Invero, la materia di cui si discute (modalità di trattamento delle acque di prima pioggia e di dilavamento) risulta attualmente disciplinata, in primo luogo dall’art. 113 del d. lgs. 152/2006 che così dispone:

“1. Ai fini della prevenzione di rischi idraulici ed ambientali, le regioni, previo parere del Ministero dell'ambiente e della tutela del territorio e del mare, disciplinano e attuano: a) le forme di controllo degli scarichi di acque meteoriche di dilavamento provenienti da reti fognarie separate; b) i casi in cui puo' essere richiesto che le immissioni delle acque meteoriche di dilavamento, effettuate tramite altre condotte separate, siano sottoposte a particolari prescrizioni, ivi compresa l'eventuale autorizzazione. 2. Le acque meteoriche non disciplinate ai sensi del comma 1 non sono soggette a vincoli o prescrizioni derivanti dalla parte terza del presente decreto. 3. Le regioni disciplinano altresi' i casi in cui puo' essere richiesto che le acque di prima pioggia e di lavaggio delle aree esterne siano convogliate e opportunamente trattate in impianti di depurazione per particolari condizioni nelle quali, in relazione alle attivita' svolte, vi sia il rischio di dilavamento da superfici impermeabili scoperte di sostanze pericolose o di sostanze che creano pregiudizio per il raggiungimento degli obiettivi di qualita' dei corpi idrici. 4. E' comunque vietato lo scarico o l'immissione diretta di acque meteoriche nelle acque sotterranee”.

Sulla base della delega contenuta nella norma citata, la Regione Puglia ha emesso il decreto commissariale n. 191/CD/A del 13.06.2002 (adozione del c.d. piano direttore), il decreto n. 282/CD/A del 21.11.2003 del commissario delegato per l’emergenza ambientale in Puglia e il Piano di Tutela delle Acque adottato con deliberazione del Consiglio Regionale n. 230 del 20.10.2003.

La normativa citata, ed in particolare quella da ultimo menzionata, si occupa della regolamentazione delle modalità di trattamento delle acque meteoriche, distinguendo tra acque di prima pioggia ed acque di dilavamento successive a quelle di prima pioggia e dettando norme diverse a seconda che tali acque interessino aree di pertinenza di stabilimenti industriali o meno.

Nel caso in esame Monteco, a prescindere dalla qualificabilità o meno del suo centro di raccolta come “stabilimento industriale”, nel predisporre il progetto da presentare alla Provincia, ha ritenuto di conformarsi alle regole stabilite per quest’ultima ipotesi, sicché è alle stesse che può farsi riferimento per valutare la legittimità del provvedimento impugnato.

Al riguardo, la relazione allegata al piano di tutela delle acque al punto 9.6.2.3., così dispone:

” le acque di prima pioggia e di lavaggio delle aree esterne che dilavano dalle pertinenze di stabilimenti industriali, di cui alla definizione, devono essere raccolte in vasche a tenuta stagna e sottoposte ad un trattamento depurativo appropriato in loco, tale da conseguire: il rispetto dei limiti di emissione previsti dalla tab. 3 di cui all’allegato 5 alla parte terza del D.Lgs. 152/06, per le immissioni in fogna e nelle acque superficiali; il rispetto dei limiti di emissione previsti dalla tabella 4 di cui all’allegato 5 alla parte terza del D.Lgs. 152/06, nel caso di scarico sul suolo.
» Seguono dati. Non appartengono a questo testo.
-- pv_equiv track=rewrite | github.com/simingt0/process_table | table_utils.py | deduplicate_headers
-- ===== SOURCE A (Python) =====
-- def deduplicate_headers(md_table: str) -> str:
--     """
--     Detects duplicate column headers in a Markdown table and renames them with _0, _1, _2... suffixes.
--
--     :param md_table: Markdown table as a string
--     :return: Modified Markdown table with unique headers
--     """
--     lines = md_table.strip().split("\n")
--     if len(lines) < 2:
--         return md_table  # Not enough lines to form a valid table
--
--     # Extract header line
--     headers = lines[0].split("|")[1:-1]  # Remove leading and trailing empty parts
--     separator = lines[1]
--
--     # Count occurrences to detect duplicates
--     counts = {}
--     for header in headers:
--         header = header.strip()
--         counts[header] = counts.get(header, 0) + 1
--
--     # Rename only duplicate headers
--     seen = {}
--     new_headers = []
--
--     for header in headers:
--         header = header.strip()
--         if counts[header] > 1:  # Only rename if it appears more than once
--             if header in seen:
--                 seen[header] += 1
--             else:
--                 seen[header] = 0  # First appearance gets _0
--
--             new_header = f"{header}_{seen[header]}"  # Append _0, _1, _2...
--         else:
--             new_header = header  # Unique headers remain unchanged
--
--         new_headers.append(new_header)
--
--     # Reconstruct table
--     deduplicated_header_line = "| " + " | ".join(new_headers) + " |"
--
--     return "\n".join([deduplicated_header_line, separator] + lines[2:])
-- ===== SOURCE B (Python) =====
-- def deduplicate_headers(md_table: str) -> str:
--     """Group columns by header name, then fill a result array group by group."""
--     lines = md_table.strip().split("\n")
--     if len(lines) < 2:
--         return md_table
--     headers = [h.strip() for h in lines[0].split("|")[1:-1]]
--     positions = {}
--     for i, h in enumerate(headers):
--         positions[h] = positions.get(h, []) + [i]
--     result = [""] * len(headers)
--     for name, idxs in positions.items():
--         if len(idxs) > 1:
--             for k, j in enumerate(idxs):
--                 result[j] = f"{name}_{k}"
--         else:
--             result[idxs[0]] = name
--     return "\n".join(["| " + " | ".join(result) + " |", lines[1]] + lines[2:])
-- ===== Notes on version B (the rewrite author's own statement) =====
-- stated objective: alternative
-- what changed: Instead of A's column-by-column pass with a counts dict and a running occurrence-counter dict, B groups columns by header name into a name-to-index-list dict in one pass, then fills a preallocated result array group by group (writing name_k at the k-th stored index of each duplicated name, the bare name for singletons) and joins the array.
import Mathlib
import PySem

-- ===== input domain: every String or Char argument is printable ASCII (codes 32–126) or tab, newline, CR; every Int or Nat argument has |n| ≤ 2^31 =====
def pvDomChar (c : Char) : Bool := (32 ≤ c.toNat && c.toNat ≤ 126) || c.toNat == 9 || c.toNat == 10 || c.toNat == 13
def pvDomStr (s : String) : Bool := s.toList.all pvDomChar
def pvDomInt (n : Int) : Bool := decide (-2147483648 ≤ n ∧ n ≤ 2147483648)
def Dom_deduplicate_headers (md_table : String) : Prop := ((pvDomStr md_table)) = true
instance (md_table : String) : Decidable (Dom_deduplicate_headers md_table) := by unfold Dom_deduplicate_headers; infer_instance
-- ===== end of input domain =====

-- B replaces A's column-by-column pass (counts dict + running occurrence-counter dict) by a group-and-fill
-- strategy: one pass groups column indices by header name into a dict, then each group writes
-- its renamed headers into a preallocated result array at its stored indices; objective: alternative.

-- ===== PORT A =====
def deduplicate_headers (md_table : String) : String :=
  let lines := (PySem.Str.split? (PySem.Str.strip md_table) "\n").getD []
  if lines.length < 2 then md_table
  else
    let headers := PySem.List.slice ((PySem.Str.split? (PySem.List.pyGetD lines 0 "") "|").getD []) (some 1) (some (-1))
    let separator := PySem.List.pyGetD lines 1 ""
    let counts : PySem.Dict String Int :=
      headers.foldl (fun d header => d.modify (PySem.Str.strip header) 0 (· + 1)) PySem.Dict.empty
    let st :=
      headers.foldl (fun (st : PySem.Dict String Int × List String) header =>
        let header := PySem.Str.strip header
        if counts.getD header 0 > 1 then
          let seen := if st.1.contains header then st.1.modify header 0 (· + 1)
                      else st.1.insert header 0
          (seen, st.2 ++ [header ++ "_" ++ PySem.Int.toStr (seen.getD header 0)])
        else
          (st.1, st.2 ++ [header]))
        (PySem.Dict.empty, [])
    let deduplicated_header_line := "| " ++ PySem.Str.join " | " st.2 ++ " |"
    PySem.Str.join "\n" ([deduplicated_header_line, separator] ++ PySem.List.slice lines (some 2) none)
In alternativa è facoltà del titolare avviare tali acque ad impianto di trattamento gestito da terzi. Sarà altresì possibile smaltire tali acque nella fognatura nera, previa verifica dell’idoneità dell’impianto di depurazione a ricevere e trattare tali acque sia dal punto di vista qualitativo che quantitativo, secondo modalità, tempi e oneri imposti dall’ente gestore della fognatura. Le acque di dilavamento successive a quelle di prima pioggia, che dilavano dalle pertinenze di stabilimenti industriali e che non recapitano in fognatura, devono essere sottoposte, prima del loro smaltimento, ad un trattamento di grigliatura, disoleazione e dissabbiatura”.

In sintesi, quindi, la normativa citata, prevede per le acque di prima pioggia due alternative e cioè la raccolta in vasche a tenuta stagna e il successivo trattamento in apposito impianto di depurazione gestito in loco che garantisca il rispetto dei limiti citati dalla disposizione, oppure l’avvio delle acque direttamente ad un impianto di depurazione gestito da terzi; per le acque di dilavamento successive a quelle di prima pioggia, invece, impone un trattamento di grigliatura, disoleazione e dissabbiatura.
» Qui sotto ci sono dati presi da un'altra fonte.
-- pv_equiv track=rewrite | github.com/hwayeon351/Programmers-Algorithms | level2_소수만들기.py | solution
-- ===== SOURCE A (Python) =====
-- from itertools import combinations
-- from math import sqrt
--
-- def solution(nums):
--     answer = 0
--     combi = combinations(nums, 3)
--     for c in combi:
--         c_sum = sum(c)
--         num = int(sqrt(c_sum))+1
--         i = 1
--         check = True
--         for i in range(2, num + 1):
--             if c_sum % i == 0:
--                 check = False
--                 break
--         if check:
--             answer += 1
--     return answer
-- ===== SOURCE B (Python) =====
-- from math import isqrt
--
--
-- def solution(nums):
--     # Knapsack-style DP: sums1 counts 1-element sums of the processed suffix,
--     # sums2 counts 2-element sums; each new element closes every counted pair
--     # into triples, and the trial-division test runs once per distinct pair sum.
--     def ok(s):
--         return all(s % d for d in range(2, isqrt(s) + 2))
--
--     sums1, sums2 = {}, {}
--     answer = 0
--     for x in reversed(nums):
--         answer += sum(c for s, c in sums2.items() if ok(x + s))
--         for s, c in sums1.items():
--             sums2[x + s] = sums2.get(x + s, 0) + c
--         sums1[x] = sums1.get(x, 0) + 1
--     return answer
-- ===== Notes on version B (the rewrite author's own statement) =====
-- stated objective: faster
-- what changed: Replaces itertools triple enumeration with per-triple break-loop trial division by a knapsack-style DP on dicts that counts 1- and 2-element partial sums of the processed suffix, closes each counted pair sum with the new element, and runs the trial-division test once per distinct pair sum.
import Mathlib
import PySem

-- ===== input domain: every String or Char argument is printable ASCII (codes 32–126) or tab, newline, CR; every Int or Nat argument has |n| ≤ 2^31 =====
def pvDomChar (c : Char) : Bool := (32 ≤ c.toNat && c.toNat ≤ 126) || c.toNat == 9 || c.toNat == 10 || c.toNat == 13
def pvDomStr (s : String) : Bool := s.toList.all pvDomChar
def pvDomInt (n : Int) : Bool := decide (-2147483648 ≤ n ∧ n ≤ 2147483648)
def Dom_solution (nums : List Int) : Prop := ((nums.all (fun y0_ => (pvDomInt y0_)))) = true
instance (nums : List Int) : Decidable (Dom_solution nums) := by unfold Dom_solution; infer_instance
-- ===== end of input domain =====

-- B replaces A's itertools triple enumeration with a knapsack-style DP on dicts counting
-- 1- and 2-element partial sums, closing each counted pair sum with the new element
-- (measurably faster on the timed duplicate-heavy inputs).

-- ===== PORT A =====
-- itertools.combinations(nums, 2)-style pairs, in combinations order
def pvPairs2 : List Int → List (Int × Int)
  | [] => []
  | x :: xs => xs.map (fun a => (x, a)) ++ pvPairs2 xs

-- itertools.combinations(nums, 3), in combinations order
def pvCombos3 : List Int → List (Int × Int × Int)
  | [] => []
  | x :: xs => (pvPairs2 xs).map (fun p => (x, p.1, p.2)) ++ pvCombos3 xs

-- 'for i in range(2, num+1): if c_sum % i == 0: check = False; break'
def pvCheckLoop (s : Int) : List Int → Bool
  | [] => true
  | i :: rest => if PySem.Int.mod s i == 0 then false else pvCheckLoop s rest

def solution (nums : List Int) : Int :=
  (pvCombos3 nums).foldl (fun answer c =>
    let c_sum := c.1 + c.2.1 + c.2.2
    -- int(sqrt(c_sum)) ported by hand as Int.sqrt: exact for 0 ≤ c_sum ≤ 3·2^31 < 2^52
    -- (double sqrt is correctly rounded there); negative sums raise in Python (outside Pre_)
    let num := Int.sqrt c_sum + 1
    if pvCheckLoop c_sum (PySem.List.pyRange 2 (num + 1) 1) then answer + 1 else answer) 0

-- ===== PORT B =====
-- 'all(s % d for d in range(2, isqrt(s) + 2))'  (isqrt ported as Int.sqrt, exact as above)
def pvOk (s : Int) : Bool :=
  (PySem.List.pyRange 2 (Int.sqrt s + 2) 1).all (fun d => PySem.Int.mod s d != 0)

-- one loop step of B over (sums1, sums2, answer)
def pvStep (st : PySem.Dict Int Int × PySem.Dict Int Int × Int) (x : Int) :
    PySem.Dict Int Int × PySem.Dict Int Int × Int :=
  let sums1 := st.1
  let sums2 := st.2.1
  -- 'answer += sum(c for s, c in sums2.items() if ok(x + s))'
  let answer := st.2.2 + sums2.items.foldl (fun a q => if pvOk (x + q.1) then a + q.2 else a) 0
  -- 'for s, c in sums1.items(): sums2[x + s] = sums2.get(x + s, 0) + c'
  let sums2 := sums1.items.foldl (fun d q => d.insert (x + q.1) (d.getD (x + q.1) 0 + q.2)) sums2
  -- 'sums1[x] = sums1.get(x, 0) + 1'
  let sums1 := sums1.insert x (sums1.getD x 0 + 1)
  (sums1, sums2, answer)

def solution_alt (nums : List Int) : Int :=
  (nums.reverse.foldl pvStep (PySem.Dict.empty, PySem.Dict.empty, 0)).2.2

-- ===== PRECONDITION & SPEC =====
-- Pre_ excludes exactly the inputs on which some 3-element combination has a negative
-- sum: there math.sqrt raises ValueError in A (and math.isqrt in B).
def Pre_solution (nums : List Int) : Prop := ∀ t ∈ nums.sublistsLen 3, 0 ≤ t.sum
instance (nums : List Int) : Decidable (Pre_solution nums) := by unfold Pre_solution; infer_instance
def pvWitness_solution : List Int := [1, 2, 3, 4]

def Spec_solution (nums : List Int) (out : Int) : Prop := out = solution_alt nums
instance (nums : List Int) (out : Int) : Decidable (Spec_solution nums out) := by unfold Spec_solution; infer_instance

-- ===== CLAIM (what is proved, stated in full; the proofs are below) =====
def Claim_equal_solution : Prop := ∀ (nums : List Int), Dom_solution nums → Pre_solution nums → Spec_solution nums (solution nums)

-- ===== LEMMAS AND PROOFS =====

-- ghost list: the multiset of pair sums held (as a counter) in sums2 after a suffix
def pvP2 : List Int → List Int
  | [] => []
  | x :: t => pvP2 t ++
      (PySem.Set.ofList t.reverse).flatMap (fun k => List.replicate (t.reverse.count k) (x + k))

-- summing an 'if k = v' map over a duplicate-free list picks the single entry
theorem pv_sum_ite {β : Type} [AddCommMonoid β] (S : List Int) (v : Int) (c : Int → β)
    (hnd : S.Nodup) :
    (S.map (fun k => if k = v then c k else 0)).sum = if v ∈ S then c v else 0 := by
  induction S with
  | nil => simp
  | cons a S ih =>
    simp only [List.map_cons, List.sum_cons, ih hnd.of_cons, List.mem_cons]
    by_cases hav : a = v
    · subst hav
      have hna : a ∉ S := (List.nodup_cons.mp hnd).1
      simp [hna]
    · by_cases hv : v ∈ S <;> simp [hav, hv, Ne.symm hav]

-- a counter with every key's multiplicity laid back out is a permutation of the list
theorem pv_flat_perm (M : List Int) :
    ((PySem.Set.ofList M).flatMap (fun k => List.replicate (M.count k) k)).Perm M := by
  rw [List.perm_iff_count]
  intro v
  rw [List.count_flatMap]
  have hmap : (PySem.Set.ofList M).map (List.count v ∘ fun k => List.replicate (M.count k) k)
      = (PySem.Set.ofList M).map (fun k => if k = v then M.count v else 0) := by
    refine List.map_congr_left (fun k _ => ?_)
    by_cases hkv : k = v
    · subst hkv; simp
    · simp [List.count_replicate, hkv]
  rw [hmap, pv_sum_ite _ _ _ (PySem.Set.nodup_ofList M)]
  by_cases hv : v ∈ M
  · simp [(PySem.Set.mem_ofList M v).mpr hv]
  · simp [hv, (PySem.Set.mem_ofList M v), List.count_eq_zero_of_not_mem hv]

-- sums2's ghost list is a permutation of the pair sums of the suffix
theorem pvP2_perm (t : List Int) :
    (pvP2 t).Perm ((pvPairs2 t).map (fun p => p.1 + p.2)) := by
  induction t with
  | nil => simp [pvP2, pvPairs2]
  | cons x t ih =>
    have hflat : ((PySem.Set.ofList t.reverse).flatMap
        (fun k => List.replicate (t.reverse.count k) (x + k))).Perm
          (t.map (fun a => x + a)) := by
      have h1 : (PySem.Set.ofList t.reverse).flatMap
          (fun k => List.replicate (t.reverse.count k) (x + k)) =
          ((PySem.Set.ofList t.reverse).flatMap
            (fun k => List.replicate (t.reverse.count k) k)).map (fun a => x + a) := by
        rw [List.map_flatMap]
        simp [List.map_replicate]
      rw [h1]
      have h2 := (pv_flat_perm t.reverse).map (fun a => x + a)
      refine h2.trans ?_
      rw [List.map_reverse]
      exact (t.map (fun a => x + a)).reverse_perm
    have : pvP2 (x :: t) = pvP2 t ++
        (PySem.Set.ofList t.reverse).flatMap (fun k => List.replicate (t.reverse.count k) (x + k)) := rfl
    rw [this]
    have htarget : (pvPairs2 (x :: t)).map (fun p => p.1 + p.2)
        = t.map (fun a => x + a) ++ (pvPairs2 t).map (fun p => p.1 + p.2) := by
      simp [pvPairs2, List.map_map, Function.comp_def]
    rw [htarget]
    exact ((ih.append hflat).trans List.perm_append_comm)

-- inserting get+ c into a counter appends c copies of the key
theorem pv_insert_counter (M : List Int) (k : Int) (c : Nat) (hc : 0 < c) :
    (PySem.Dict.counter M).insert k ((PySem.Dict.counter M).getD k 0 + (c : Int)) =
      PySem.Dict.counter (M ++ List.replicate c k) := by
  induction c with
  | zero => omega
  | succ c ih =>
    by_cases hc0 : 0 < c
    · have : M ++ List.replicate (c + 1) k = (M ++ List.replicate c k) ++ [k] := by
        simp [List.replicate_succ']
      rw [this, PySem.Dict.counter_append_singleton, ← ih hc0]
      show _ = ((PySem.Dict.counter M).insert k _).insert k
        (((PySem.Dict.counter M).insert k _).getD k 0 + 1)
      rw [PySem.Dict.getD_insert_self, PySem.Dict.insert_insert_self]
      congr 1
      push_cast
      ring
    · have hc1 : c = 0 := by omega
      subst hc1
      have : M ++ List.replicate 1 k = M ++ [k] := rfl
      rw [this, PySem.Dict.counter_append_singleton]
      rfl

-- folding counted chunks into a counter appends all their copies
theorem pv_fold_chunks (x : Int) (S : List Int) (cnt : Int → Nat)
    (hpos : ∀ k ∈ S, 0 < cnt k) :
    ∀ (L : List Int),
      (S.map (fun k => (k, (cnt k : Int)))).foldl
          (fun d q => d.insert (x + q.1) (d.getD (x + q.1) 0 + q.2)) (PySem.Dict.counter L) =
        PySem.Dict.counter (L ++ S.flatMap (fun k => List.replicate (cnt k) (x + k))) := by
  induction S with
  | nil => intro L; simp
  | cons k S ih =>
    intro L
    simp only [List.map_cons, List.foldl_cons, List.flatMap_cons]
    rw [pv_insert_counter L (x + k) (cnt k) (hpos k (by simp)),
      ih (fun a ha => hpos a (by simp [ha]))]
    rw [List.append_assoc]

-- the filtered item sum over a counter is the countP of the underlying list
theorem pv_items_sum (p : Int → Bool) (L : List Int) :
    (PySem.Dict.counter L).items.foldl (fun a q => if p q.1 then a + q.2 else a) 0 =
      (L.countP p : Int) := by
  have hfun : (fun (a : Int) (q : Int × Int) => if p q.1 then a + q.2 else a)
      = fun a q => a + (if p q.1 then q.2 else 0) := by
    funext a q
    split_ifs <;> simp
  rw [hfun, PySem.List.foldl_add, PySem.Dict.items_counter, List.map_map, zero_add]
  have hL : L.countP p
      = (List.map (List.countP p ∘ fun k => List.replicate (L.count k) k)
          (PySem.Set.ofList L)).sum := by
    rw [← List.countP_flatMap]
    exact ((pv_flat_perm L).countP_eq p).symm
  rw [hL, Nat.cast_list_sum, List.map_map]
  refine congrArg List.sum (List.map_congr_left (fun k _ => ?_))
  simp only [Function.comp_def, List.countP_replicate]
  split_ifs <;> simp

-- the DP invariant: after a suffix, sums1 counts its elements, sums2 its pair sums,
-- and the answer counts the triples passing pvOk
theorem pvFoldr_inv (l : List Int) :
    l.foldr (fun x st => pvStep st x) (PySem.Dict.empty, PySem.Dict.empty, 0) =
      (PySem.Dict.counter l.reverse, PySem.Dict.counter (pvP2 l),
        ((pvCombos3 l).countP (fun c => pvOk (c.1 + (c.2.1 + c.2.2))) : Int)) := by
  induction l with
  | nil => rfl
  | cons x t ih =>
    rw [List.foldr_cons, ih]
    simp only [pvStep, Prod.mk.injEq]
    refine ⟨?_, ?_, ?_⟩
    · -- sums1
      have h1 := pv_insert_counter t.reverse x 1 (by omega)
      simp only [Nat.cast_one, List.replicate_one] at h1
      rw [h1]
      simp
    · -- sums2
      rw [PySem.Dict.items_counter,
        pv_fold_chunks x (PySem.Set.ofList t.reverse) (fun k => t.reverse.count k)
          (fun k hk => List.count_pos_iff.mpr ((PySem.Set.mem_ofList t.reverse k).mp hk))
          (pvP2 t)]
      rfl
    · -- answer
      rw [pv_items_sum (fun s => pvOk (x + s)) (pvP2 t)]
      rw [((pvP2_perm t).countP_eq (fun s => pvOk (x + s)))]
      simp only [pvCombos3, List.countP_append, List.countP_map, Function.comp_def]
      push_cast
      ring

-- A's break-loop is the 'all' of non-divisibility over the same range
theorem pvCheckLoop_eq_all (s : Int) (l : List Int) :
    pvCheckLoop s l = l.all (fun i => PySem.Int.mod s i != 0) := by
  induction l with
  | nil => rfl
  | cons i rest ih =>
    simp only [pvCheckLoop, List.all_cons, ih]
    cases h : (PySem.Int.mod s i == 0) <;> simp [bne, h]

-- hence A's per-triple test is exactly B's predicate on the triple sum
theorem pvCheck_eq_ok (s : Int) :
    pvCheckLoop s (PySem.List.pyRange 2 (Int.sqrt s + 1 + 1) 1) = pvOk s := by
  rw [pvCheckLoop_eq_all, pvOk, add_assoc]
  norm_num

theorem pv_main (nums : List Int) : solution nums = solution_alt nums := by
  unfold solution solution_alt
  rw [List.foldl_reverse, pvFoldr_inv]
  simp only [PySem.List.foldl_count_if]
  norm_num
  congr 1
  funext c
  rw [← pvCheck_eq_ok, add_assoc]

-- ===== VERDICT (by name: the statement is the Claim_ definition above) =====
theorem solution_spec : Claim_equal_solution := by
  intro nums _ _
  unfold Spec_solution
  exact pv_main nums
Nel caso in esame, la ricorrente al punto 9 della relazione allegato al progetto presentato alla Provincia ha sul punto previsto: “per le acque di prima pioggia la raccolta in apposite vasche e il successivo smaltimento presso impianti autorizzati e per le acque di dilavamento successive a quelle di prima pioggia, il trattamento di grigliatura, disoleazione e dissabbiatura prima dello smaltimento”, modalità di trattamento delle acque effettivamente corrispondenti a quelle delineate dal piano di tutela delle acque sopra riportate.

Tuttavia, la Provincia, nel provvedimento impugnato ha concluso per l’inidoneità di detto progetto, affermando che “i sistemi di trattamento delle acque meteoriche in esso delineati, non garantiscono il rispetto dei limiti alla tabella 4 allegato 5 del d.lgs.152/2206, al fine di impedire lo scarico di sostanze pericolose negli strati superficiali del suolo e/o sottosuolo”.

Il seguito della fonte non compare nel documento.